Лия стала разглядывать остальные полотна. Все они оказались подобны тому, что стоял на мольберте, и тем, что Алан нашел через поисковик тогда, в Художественном центре – причудливая помесь людей и животных: зверей, птиц и рептилий.
– Так, говорите, это портреты? – подала голос Мариса.
– Придумывать у меня не получается, – кивнула художница.
– Я имею в виду, это все… хм, символические образы?
– Боже упаси. Я умею рисовать только то, что вижу.
– Но…
– Кажется, я уже упоминала, что граница между мирами здесь чрезвычайно зыбка.
Изумленная Мариса, скользнув еще раз взглядом по картинам, прошла к потрепанному диванчику под окном, исполнявшему роль книжной полки, расчистила себе местечко, переложив часть томиков на пол, и тяжело опустилась на подушки.
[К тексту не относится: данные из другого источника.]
-- pv_equiv track=rewrite | github.com/orangehn/atg | atg-coding/gen_atg/utils/utils.py | is_same_str
-- ===== SOURCE A (Python) =====
-- def is_same_str(record_asts):
--     assert len(record_asts) > 0
--     if len(record_asts) == 1:
--         return True
--     ast_str = str(record_asts[0])
--     for ast in record_asts[1:]:
--         if ast_str != str(ast):
--             return False
--     return True
-- ===== SOURCE B (Python) =====
-- def is_same_str(record_asts):
--     assert len(record_asts) > 0
--     return len(set(str(a) for a in record_asts)) == 1
-- ===== Notes on version B (the rewrite author's own statement) =====
-- stated objective: idiomatic
-- what changed: Replaces the pinned-reference compare loop with building the set of all string forms and testing that its cardinality is 1.
import Mathlib
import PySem

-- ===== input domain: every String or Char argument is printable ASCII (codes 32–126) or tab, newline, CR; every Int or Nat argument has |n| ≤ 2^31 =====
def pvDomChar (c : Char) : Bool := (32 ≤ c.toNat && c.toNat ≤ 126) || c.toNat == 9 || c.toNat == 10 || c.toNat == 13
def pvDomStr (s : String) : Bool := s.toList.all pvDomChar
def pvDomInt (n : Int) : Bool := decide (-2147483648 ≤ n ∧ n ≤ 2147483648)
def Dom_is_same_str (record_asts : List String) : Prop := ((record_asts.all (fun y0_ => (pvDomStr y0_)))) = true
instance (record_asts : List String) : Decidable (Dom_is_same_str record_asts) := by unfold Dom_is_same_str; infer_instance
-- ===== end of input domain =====

-- B replaces A's reference-and-compare loop with a set of all string forms, testing its cardinality (idiomatic; same cost).

-- ===== PORT A =====
-- the for-loop over record_asts[1:] with early 'return False'
def isSameStrLoop (ast_str : String) : List String → Bool
  | [] => true
  | ast :: rest => if ast_str != ast then false else isSameStrLoop ast_str rest

def is_same_str (record_asts : List String) : Bool :=
  if record_asts.length == 1 then true
  else
    match record_asts with
    | [] => false  -- unreachable: the assert raises here, excluded by Pre_
    | h :: t => isSameStrLoop h t

-- ===== PORT B =====
def is_same_str_alt (record_asts : List String) : Bool :=
  PySem.Set.len (PySem.Set.ofList (record_asts.map (fun a => a))) == 1

-- ===== PRECONDITION & SPEC =====
-- A's 'assert len(record_asts) > 0' raises AssertionError on the empty list; Pre_ excludes exactly that.
def Pre_is_same_str (record_asts : List String) : Prop := record_asts ≠ []
instance (record_asts : List String) : Decidable (Pre_is_same_str record_asts) := by unfold Pre_is_same_str; infer_instance
def pvWitness_is_same_str : List String := ["a", "a"]

def Spec_is_same_str (record_asts : List String) (out : Bool) : Prop := out = is_same_str_alt record_asts
instance (record_asts : List String) (out : Bool) : Decidable (Spec_is_same_str record_asts out) := by unfold Spec_is_same_str; infer_instance

-- ===== CLAIM (what is proved, stated in full; the proofs are below) =====
def Claim_equal_is_same_str : Prop := ∀ (record_asts : List String), Dom_is_same_str record_asts → Pre_is_same_str record_asts → Spec_is_same_str record_asts (is_same_str record_asts)

-- ===== LEMMAS AND PROOFS =====

theorem loop_eq_all (h : String) (t : List String) :
    isSameStrLoop h t = true ↔ ∀ a ∈ t, a = h := by
  induction t with
  | nil => simp [isSameStrLoop]
  | cons a rest ih =>
    by_cases hx : h = a
    · subst hx
      simp [isSameStrLoop, ih]
    · have hb : (h != a) = true := bne_iff_ne.mpr hx
      simp only [isSameStrLoop, hb, if_true]
      constructor
      · intro hf; exact absurd hf (by simp)
      · intro hall; exact absurd (hall a (by simp)).symm hx

theorem foldl_add_same (h : String) (t : List String) (hall : ∀ a ∈ t, a = h) :
    t.foldl PySem.Set.add [h] = [h] := by
  induction t with
  | nil => rfl
  | cons a rest ih =>
    have ha : a = h := hall a (by simp)
    subst ha
    simp only [List.foldl_cons, PySem.Set.add, PySem.Set.contains]
    simp only [List.contains_cons, beq_self_eq_true, Bool.true_or, if_true]
    exact ih (fun x hx => hall x (by simp [hx]))

theorem ofList_cons_same (h : String) (t : List String) (hall : ∀ a ∈ t, a = h) :
    PySem.Set.ofList (h :: t) = [h] := by
  show (h :: t).foldl PySem.Set.add [] = [h]
  simp only [List.foldl_cons]
  have hadd : PySem.Set.add [] h = [h] := rfl
  rw [hadd]
  exact foldl_add_same h t hall

theorem length_ge_two_of_two_mem {α : Type} {l : List α} {a b : α}
    (ha : a ∈ l) (hb : b ∈ l) (hne : a ≠ b) : 2 ≤ l.length := by
  match l with
  | [] => simp at ha
  | [x] =>
    simp at ha hb
    exact absurd (ha.trans hb.symm) hne
  | _ :: _ :: _ => simp

theorem alt_eq_all (h : String) (t : List String) :
    is_same_str_alt (h :: t) = true ↔ ∀ a ∈ t, a = h := by
  constructor
  · intro halt
    by_contra hnot
    push Not at hnot
    obtain ⟨a, hat, hane⟩ := hnot
    simp only [is_same_str_alt, PySem.Set.len, List.map_id', beq_iff_eq] at halt
    have hlen1 : (PySem.Set.ofList (h :: t)).length = 1 := by exact_mod_cast halt
    have ha : a ∈ PySem.Set.ofList (h :: t) := by
      rw [PySem.Set.mem_ofList]; simp [hat]
    have hh : h ∈ PySem.Set.ofList (h :: t) := by
      rw [PySem.Set.mem_ofList]; simp
    have h2 := length_ge_two_of_two_mem ha hh hane
    omega
  · intro hall
    simp [is_same_str_alt, PySem.Set.len, List.map_id', ofList_cons_same h t hall]

-- ===== VERDICT (by name: the statement is the Claim_ definition above) =====
theorem is_same_str_spec : Claim_equal_is_same_str := by
  intro record_asts _ hpre
  unfold Spec_is_same_str
  match record_asts with
  | [] => exact absurd rfl hpre
  | h :: t =>
    by_cases ht : t = []
    · subst ht
      simp [is_same_str, is_same_str_alt, PySem.Set.ofList, PySem.Set.add,
        PySem.Set.contains, PySem.Set.len]
    · have hlen : ((h :: t).length == 1) = false := by
        cases t with
        | nil => exact absurd rfl ht
        | cons _ _ => simp
      simp only [is_same_str, hlen, Bool.false_eq_true, if_false]
      rcases hb : is_same_str_alt (h :: t) with _ | _
      · by_contra hc
        simp only [Bool.not_eq_false] at hc
        have h1 := (loop_eq_all h t).mp hc
        have h2 := (alt_eq_all h t).mpr h1
        rw [hb] at h2; exact Bool.false_ne_true h2
      · exact (loop_eq_all h t).mpr ((alt_eq_all h t).mp hb)
-- pv_equiv track=rewrite | github.com/Bmoist/ChordSense | util/music_util.py | transpose_chord_seq
-- ===== SOURCE A (Python) =====
-- pitch_names = ['Fb', 'Cb', 'Gb', 'Db', 'Ab', 'Eb', 'Bb', 'F',
--                'C',
--                'G', 'D', 'A', 'E', 'B', 'F#', 'C#', 'G#']
--
-- pitch_name_scale = ['C', 'Db', 'D', 'Eb', 'E', 'F', 'F#', 'G', 'Ab', 'A', 'Bb', 'B']
--
-- def standardize_pitch_name(name):
--     if name in pitch_names:
--         return name
--     elif name == 'N' or name == 'X':
--         return 'N'
--     else:
--         root = name[0]
--         n_mods = len(name) - 1
--         if 'b' in name:
--             assert '#' not in name
--             new_idx = (pitch_name_scale.index(root) - n_mods) % len(pitch_name_scale)
--             return pitch_name_scale[new_idx]
--         elif '#' in name:
--             assert 'b' not in name
--             new_idx = (pitch_name_scale.index(root) + n_mods) % len(pitch_name_scale)
--             return pitch_name_scale[new_idx]
--         else:
--             raise Exception("Unknown accidental notation")
--
-- def format_chord_symbol_preliminary(symbol):
--     if ":" not in symbol:
--         if symbol == 'N' or symbol == 'X':
--             return 'N'
--         elif '/' in symbol:
--             tmp = symbol.rsplit('/')
--             return tmp[0] + ':maj/' + tmp[1]
--         else:
--             return symbol + ':maj'
--     else:
--         return symbol
--
-- def transpose_chord_seq(chord_list):
--     """
--     @param chord_list: list of Harte notations
--     """
--     assert type(chord_list) == list
--     mod_chord_seq = []
--     for i in range(17):
--         # for i in range(1):
--         mod_chords = []
--         # Loop through all the 16 keys (including enharmonics)
--         for e in chord_list:
--             if e == '[cls]':
--                 raise Exception("No cls!")
--             symbol = format_chord_symbol_preliminary(e)
--             # symbol = Harte(e).prettify()
--             if symbol == 'N':
--                 continue  # skip N for now
--                 # mod_chords.append(e)
--             elif ':' not in symbol:
--                 raise Exception("Unknown chord symbol: {}!".format(symbol))
--             root = symbol.split(':')[0]
--             mod_root = modulate_pitch(root, i)
--             mod_chords.append(mod_root + ':' + symbol.split(':')[-1])
--         mod_chord_seq.append(mod_chords)
--     return mod_chord_seq
--
-- def modulate_pitch(pitch_name, k):
--     assert k >= 0
--     # Find the index of the input pitch in the circle
--     pitch_name = standardize_pitch_name(pitch_name)
--     try:
--         pitch_index = pitch_names.index(pitch_name)
--     except ValueError:
--         raise ValueError(
--             "Invalid pitch name {}. Please provide a valid pitch name from the circle of fifths.".format(pitch_name))
--
--     # Calculate the new index after modulation
--     if pitch_index + k >= len(pitch_names):
--         pitch_index += 5 * ((pitch_index + k) // 12)  # a very nasty hotfix to fix transposition by circle of fifth
--     new_index = (pitch_index + k) % len(pitch_names)
--
--     # Return the modulated pitch name
--     return pitch_names[new_index]
-- ===== SOURCE B (Python) =====
-- pitch_names = ['Fb', 'Cb', 'Gb', 'Db', 'Ab', 'Eb', 'Bb', 'F',
--                'C',
--                'G', 'D', 'A', 'E', 'B', 'F#', 'C#', 'G#']
--
-- pitch_name_scale = ['C', 'Db', 'D', 'Eb', 'E', 'F', 'F#', 'G', 'Ab', 'A', 'Bb', 'B']
--
--
-- def standardize_pitch_name(name):
--     if name in pitch_names:
--         return name
--     elif name == 'N' or name == 'X':
--         return 'N'
--     else:
--         root = name[0]
--         n_mods = len(name) - 1
--         if 'b' in name:
--             assert '#' not in name
--             new_idx = (pitch_name_scale.index(root) - n_mods) % len(pitch_name_scale)
--             return pitch_name_scale[new_idx]
--         elif '#' in name:
--             assert 'b' not in name
--             new_idx = (pitch_name_scale.index(root) + n_mods) % len(pitch_name_scale)
--             return pitch_name_scale[new_idx]
--         else:
--             raise Exception("Unknown accidental notation")
--
--
-- def format_chord_symbol_preliminary(symbol):
--     if ":" not in symbol:
--         if symbol == 'N' or symbol == 'X':
--             return 'N'
--         elif '/' in symbol:
--             tmp = symbol.rsplit('/')
--             return tmp[0] + ':maj/' + tmp[1]
--         else:
--             return symbol + ':maj'
--     else:
--         return symbol
--
--
-- def transpose_chord_seq(chord_list):
--     """Parse each chord once into (circle-of-fifths index, suffix); then emit the
--     17 transposed rows by pure index arithmetic, with no re-parsing per key."""
--     assert type(chord_list) == list
--     parsed = []
--     for e in chord_list:
--         if e == '[cls]':
--             raise Exception("No cls!")
--         symbol = format_chord_symbol_preliminary(e)
--         if symbol == 'N':
--             continue
--         parts = symbol.split(':')
--         idx = pitch_names.index(standardize_pitch_name(parts[0]))
--         parsed.append((idx, parts[-1]))
--     return [[_shift_name(idx, k) + ':' + suffix for idx, suffix in parsed]
--             for k in range(17)]
--
--
-- def _shift_name(idx, k):
--     if idx + k >= 17:
--         idx += 5 * ((idx + k) // 12)
--     return pitch_names[(idx + k) % 17]
-- ===== Notes on version B (the rewrite author's own statement) =====
-- stated objective: faster
-- what changed: B parses and standardizes each chord once into a (circle-of-fifths index, suffix) table and then produces the 17 transposed rows by pure index arithmetic, instead of A's re-formatting, re-splitting and re-standardizing every chord for each of the 17 keys.
import Mathlib
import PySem

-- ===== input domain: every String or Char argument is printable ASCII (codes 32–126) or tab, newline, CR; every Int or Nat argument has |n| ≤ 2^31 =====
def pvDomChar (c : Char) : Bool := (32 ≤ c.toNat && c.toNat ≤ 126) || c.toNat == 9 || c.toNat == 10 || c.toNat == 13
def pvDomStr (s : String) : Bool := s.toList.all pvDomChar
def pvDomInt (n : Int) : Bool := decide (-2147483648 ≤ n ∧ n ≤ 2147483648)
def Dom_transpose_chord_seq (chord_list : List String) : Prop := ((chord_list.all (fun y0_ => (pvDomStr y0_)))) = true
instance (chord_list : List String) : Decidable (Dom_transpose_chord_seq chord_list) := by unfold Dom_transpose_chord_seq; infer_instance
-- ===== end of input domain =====

-- B parses each chord once into (circle-of-fifths index, suffix) and then emits the 17 rows by
-- index arithmetic, instead of A's re-parsing of every chord for each of the 17 keys
-- (objective: faster by a constant factor; return value only, no mutation involved).

-- ===== PORT A =====
-- module constants, as lists of code points (exact on the ASCII domain)
def pvPitchNames : List (List Char) :=
  [['F','b'], ['C','b'], ['G','b'], ['D','b'], ['A','b'], ['E','b'], ['B','b'], ['F'],
   ['C'],
   ['G'], ['D'], ['A'], ['E'], ['B'], ['F','#'], ['C','#'], ['G','#']]

def pvScale : List (List Char) :=
  [['C'], ['D','b'], ['D'], ['E','b'], ['E'], ['F'], ['F','#'], ['G'], ['A','b'], ['A'], ['B','b'], ['B']]

-- standardize_pitch_name; none = the Exception / AssertionError / ValueError paths
def pvStd? (name : List Char) : Option (List Char) :=
  if name ∈ pvPitchNames then some name
  else if name = ['N'] ∨ name = ['X'] then some ['N']
  else
    match name with
    | [] => none                                   -- name[0] raises IndexError
    | c :: _ =>
      let n_mods : Int := (name.length : Int) - 1
      if PySem.Chars.isIn ['b'] name then
        if PySem.Chars.isIn ['#'] name then none   -- assert '#' not in name
        else (PySem.List.index? pvScale [c]).bind fun i =>
          pvScale[(PySem.Int.mod ((i : Int) - n_mods) 12).toNat]?
      else if PySem.Chars.isIn ['#'] name then
        (PySem.List.index? pvScale [c]).bind fun i =>
          pvScale[(PySem.Int.mod ((i : Int) + n_mods) 12).toNat]?
      else none                                    -- raise "Unknown accidental notation"

-- format_chord_symbol_preliminary
def pvFmt (symbol : List Char) : List Char :=
  if ¬ (PySem.Chars.isIn [':'] symbol = true) then
    if symbol = ['N'] ∨ symbol = ['X'] then ['N']
    else if PySem.Chars.isIn ['/'] symbol then
      let tmp := PySem.Chars.splitOn symbol ['/']   -- rsplit('/') with no maxsplit = split('/')
      tmp.headD [] ++ [':','m','a','j','/'] ++ tmp[1]?.getD []
    else symbol ++ [':','m','a','j']
  else symbol

-- the index arithmetic at the end of modulate_pitch (shared text of both Pythons)
def pvShift (idx k : Int) : List Char :=
  let idx' := if idx + k ≥ 17 then idx + 5 * PySem.Int.floordiv (idx + k) 12 else idx
  (pvPitchNames[(PySem.Int.mod (idx' + k) 17).toNat]?).getD []

-- modulate_pitch; none = a raise inside it (propagated out of transpose_chord_seq)
def pvModulate? (pitch_name : List Char) (k : Int) : Option (List Char) :=
  (pvStd? pitch_name).bind fun n =>
    (PySem.List.index? pvPitchNames n).map fun i => pvShift (i : Int) k

-- one iteration of A's inner loop: none = raise, some none = 'continue', some (some c) = append c
def pvStepA (k : Int) (e : List Char) : Option (Option (List Char)) :=
  if e = ['[','c','l','s',']'] then none
  else
    let symbol := pvFmt e
    if symbol = ['N'] then some none
    else if ¬ (PySem.Chars.isIn [':'] symbol = true) then none
    else
      let parts := PySem.Chars.splitOn symbol [':']
      (pvModulate? (parts.headD []) k).map fun m => some (m ++ ':' :: (parts.getLast?.getD []))

-- A's inner loop over chord_list (building mod_chords)
def pvRowA (k : Int) : List (List Char) → Option (List (List Char))
  | [] => some []
  | e :: rest =>
    match pvStepA k e with
    | none => none
    | some none => pvRowA k rest
    | some (some c) => (pvRowA k rest).map (c :: ·)

-- A's outer loop over range(17) (building mod_chord_seq)
def pvRowsA (l : List (List Char)) : List Int → Option (List (List (List Char)))
  | [] => some []
  | k :: ks =>
    match pvRowA k l with
    | none => none
    | some r => (pvRowsA l ks).map (r :: ·)

def transpose_chord_seq (chord_list : List String) : List (List String) :=
  match pvRowsA (chord_list.map String.toList) (PySem.List.pyRange 0 17 1) with
  | none => []                                      -- a raise in the Python; outside Pre_
  | some rows => rows.map (fun row => row.map String.ofList)

-- ===== PORT B =====
-- one iteration of B's single parsing pass: (pitch_names index of the standardized root, suffix)
def pvStepB (e : List Char) : Option (Option (Int × List Char)) :=
  if e = ['[','c','l','s',']'] then none
  else
    let symbol := pvFmt e
    if symbol = ['N'] then some none
    else if ¬ (PySem.Chars.isIn [':'] symbol = true) then none
    else
      let parts := PySem.Chars.splitOn symbol [':']
      (pvStd? (parts.headD [])).bind fun n =>
        (PySem.List.index? pvPitchNames n).map fun i =>
          some ((i : Int), parts.getLast?.getD [])

-- B's parsing pass over chord_list
def pvParseB : List (List Char) → Option (List (Int × List Char))
  | [] => some []
  | e :: rest =>
    match pvStepB e with
    | none => none
    | some none => pvParseB rest
    | some (some p) => (pvParseB rest).map (p :: ·)

def transpose_chord_seq_alt (chord_list : List String) : List (List String) :=
  match pvParseB (chord_list.map String.toList) with
  | none => []                                      -- a raise in the Python; outside Pre_
  | some parsed =>
    (PySem.List.pyRange 0 17 1).map fun k =>
      parsed.map fun p => String.ofList (pvShift p.1 k ++ ':' :: p.2)

-- ===== PRECONDITION & SPEC =====
-- Pre_ excludes exactly the inputs on which the Python raises: a '[cls]' entry, or a chord whose
-- root (after the preliminary formatting) is not a valid pitch name (standardizes to 'N', is empty,
-- mixes 'b' and '#', has no accidental and is unknown, or has a letter outside the scale).
def pvValidRoot (r : List Char) : Prop :=
  r ∈ pvPitchNames ∨
    (r ≠ ['N'] ∧ r ≠ ['X'] ∧ r ≠ [] ∧ [r.headD ' '] ∈ pvScale ∧
      ((PySem.Chars.isIn ['b'] r = true ∧ PySem.Chars.isIn ['#'] r = false) ∨
       (PySem.Chars.isIn ['#'] r = true ∧ PySem.Chars.isIn ['b'] r = false)))

def pvGoodChord (e : List Char) : Prop :=
  e ≠ ['[','c','l','s',']'] ∧
    (pvFmt e = ['N'] ∨ pvValidRoot ((PySem.Chars.splitOn (pvFmt e) [':']).headD []))

def Pre_transpose_chord_seq (chord_list : List String) : Prop :=
  ∀ e ∈ chord_list, pvGoodChord e.toList

instance (chord_list : List String) : Decidable (Pre_transpose_chord_seq chord_list) := by
  unfold Pre_transpose_chord_seq
  have : DecidablePred pvGoodChord := by
    intro e; unfold pvGoodChord pvValidRoot; infer_instance
  infer_instance

def pvWitness_transpose_chord_seq : List String := ["C:min7", "N", "G/B", "Dbb", "F#"]

def Spec_transpose_chord_seq (chord_list : List String) (out : List (List String)) : Prop := out = transpose_chord_seq_alt chord_list
instance (chord_list : List String) (out : List (List String)) : Decidable (Spec_transpose_chord_seq chord_list out) := by unfold Spec_transpose_chord_seq; infer_instance

-- ===== CLAIM (what is proved, stated in full; the proofs are below) =====
def Claim_equal_transpose_chord_seq : Prop := ∀ (chord_list : List String), Dom_transpose_chord_seq chord_list → Pre_transpose_chord_seq chord_list → Spec_transpose_chord_seq chord_list (transpose_chord_seq chord_list)

-- ===== LEMMAS AND PROOFS =====

-- one element: A's step is B's step with the key-k shift applied
theorem pvStepA_eq (k : Int) (e : List Char) :
    pvStepA k e = (pvStepB e).map (Option.map fun p => pvShift p.1 k ++ ':' :: p.2) := by
  by_cases h1 : e = ['[', 'c', 'l', 's', ']']
  · simp [pvStepA, pvStepB, h1]
  · by_cases h2 : pvFmt e = ['N']
    · simp [pvStepA, pvStepB, h1, h2]
    · by_cases h3 : PySem.Chars.isIn [':'] (pvFmt e) = true
      · simp [pvStepA, pvStepB, pvModulate?, h1, h2, h3]
      · simp [pvStepA, pvStepB, h1, h2, h3]

-- one row: A's inner loop is B's parsed table mapped through the shift
theorem pvRowA_eq (k : Int) (l : List (List Char)) :
    pvRowA k l = (pvParseB l).map (List.map fun p => pvShift p.1 k ++ ':' :: p.2) := by
  induction l with
  | nil => rfl
  | cons e rest ih =>
    unfold pvRowA pvParseB
    rw [pvStepA_eq]
    cases hs : pvStepB e with
    | none => rfl
    | some o =>
      cases o with
      | none => simpa using ih
      | some p =>
        cases hp : pvParseB rest with
        | none => simp [ih, hp]
        | some ps => simp [ih, hp]

-- all rows, for any list of keys
theorem pvRowsA_eq (l : List (List Char)) (ks : List Int) (ps : List (Int × List Char))
    (h : pvParseB l = some ps) :
    pvRowsA l ks = some (ks.map fun k => ps.map fun p => pvShift p.1 k ++ ':' :: p.2) := by
  induction ks with
  | nil => rfl
  | cons k ks ih =>
    unfold pvRowsA
    rw [pvRowA_eq, h, ih]
    rfl

theorem pvRowsA_none (l : List (List Char)) (k : Int) (ks : List Int)
    (h : pvParseB l = none) : pvRowsA l (k :: ks) = none := by
  unfold pvRowsA
  rw [pvRowA_eq, h]
  rfl

-- ===== VERDICT (by name: the statement is the Claim_ definition above) =====
theorem transpose_chord_seq_spec : Claim_equal_transpose_chord_seq := by
  intro chord_list _ _
  unfold Spec_transpose_chord_seq transpose_chord_seq transpose_chord_seq_alt
  cases h : pvParseB (chord_list.map String.toList) with
  | none =>
    have hr : PySem.List.pyRange 0 17 1 =
        ([0, 1, 2, 3, 4, 5, 6, 7, 8, 9, 10, 11, 12, 13, 14, 15, 16] : List Int) := by decide
    rw [hr, pvRowsA_none _ _ _ h]
  | some ps =>
    rw [pvRowsA_eq _ _ _ h]
    simp [List.map_map, Function.comp]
Лия бродила по мастерской, рассматривая работы, развешанные на стенах или прислоненные штабелями к стенам, и ее не оставляло чувство, которое она испытала прошлой ночью во дворе мотеля и совсем недавно по дороге к дому Эгги. Что все здесь и какое-то другое, и странно знакомое. Что она, всем здесь чужая, вернулась домой.
Лия могла бы расхаживать по мастерской и часами проникаться образами, но вдруг до нее дошло, что в комнате стало очень тихо. Потрясенная Мариса молча сидела на диване, а Эгги, опираясь о длинный стол, заставленный тюбиками с красками и стеклянными банками с кисточками, наблюдала за обеими подругами.
Лия прочистила горло и произнесла.
– Они прекрасны. Спасибо вам большое, что разрешили посмотреть на них.
– Но явились вы не за этим.
– Нет, – покачала головой Лия, – но приехать сюда только ради того, чтобы увидеть ваше искусство, стоило.
– Х-м-м, – отозвалась Эгги, а затем оттолкнулась от стола. – Пожалуй, дело требует чая.
Она жестом пригласила Лию занять место рядом с Марисой, придвинула к ним ящик и, взяв с сушилки три керамические кружки без ручек, поставила вместе с термосом перед гостьями. Потом подтащила себе стул и, разлив чай из термоса, села.
– Как правило, – начала она, – незнакомые люди наведываются сюда либо потому, что воображают, будто я обладаю неким сакральным знанием и могу привести их по пути духа, либо они просто хотят купить одну из моих картин. Гораздо реже ими движет желание поучиться у меня или пригласить меня выступить на конференции или семинаре. Но я всегда узнаю об их появлении заранее.
– Извините нас, – виновато проговорила Лия. – Нам следовало предупредить о своем визите.
– Я вовсе не об этом. О нежданных гостях меня оповещают местные сплетники. Вороны. Ястребы. Воробьи. Иногда это пекариевые братцы или младшие кузены Коди – первоначального Койота.
Мариса так и замерла с поднесенной ко рту кружкой и затем выдавила:
– Под этими именами вы имеете в виду племена или…
– Нет, – перебила ее Эгги. – Имею в виду тех, кого и называю.
– Вы умеете разговаривать с птицами, – выдохнула Лия, – кабанами и койотами?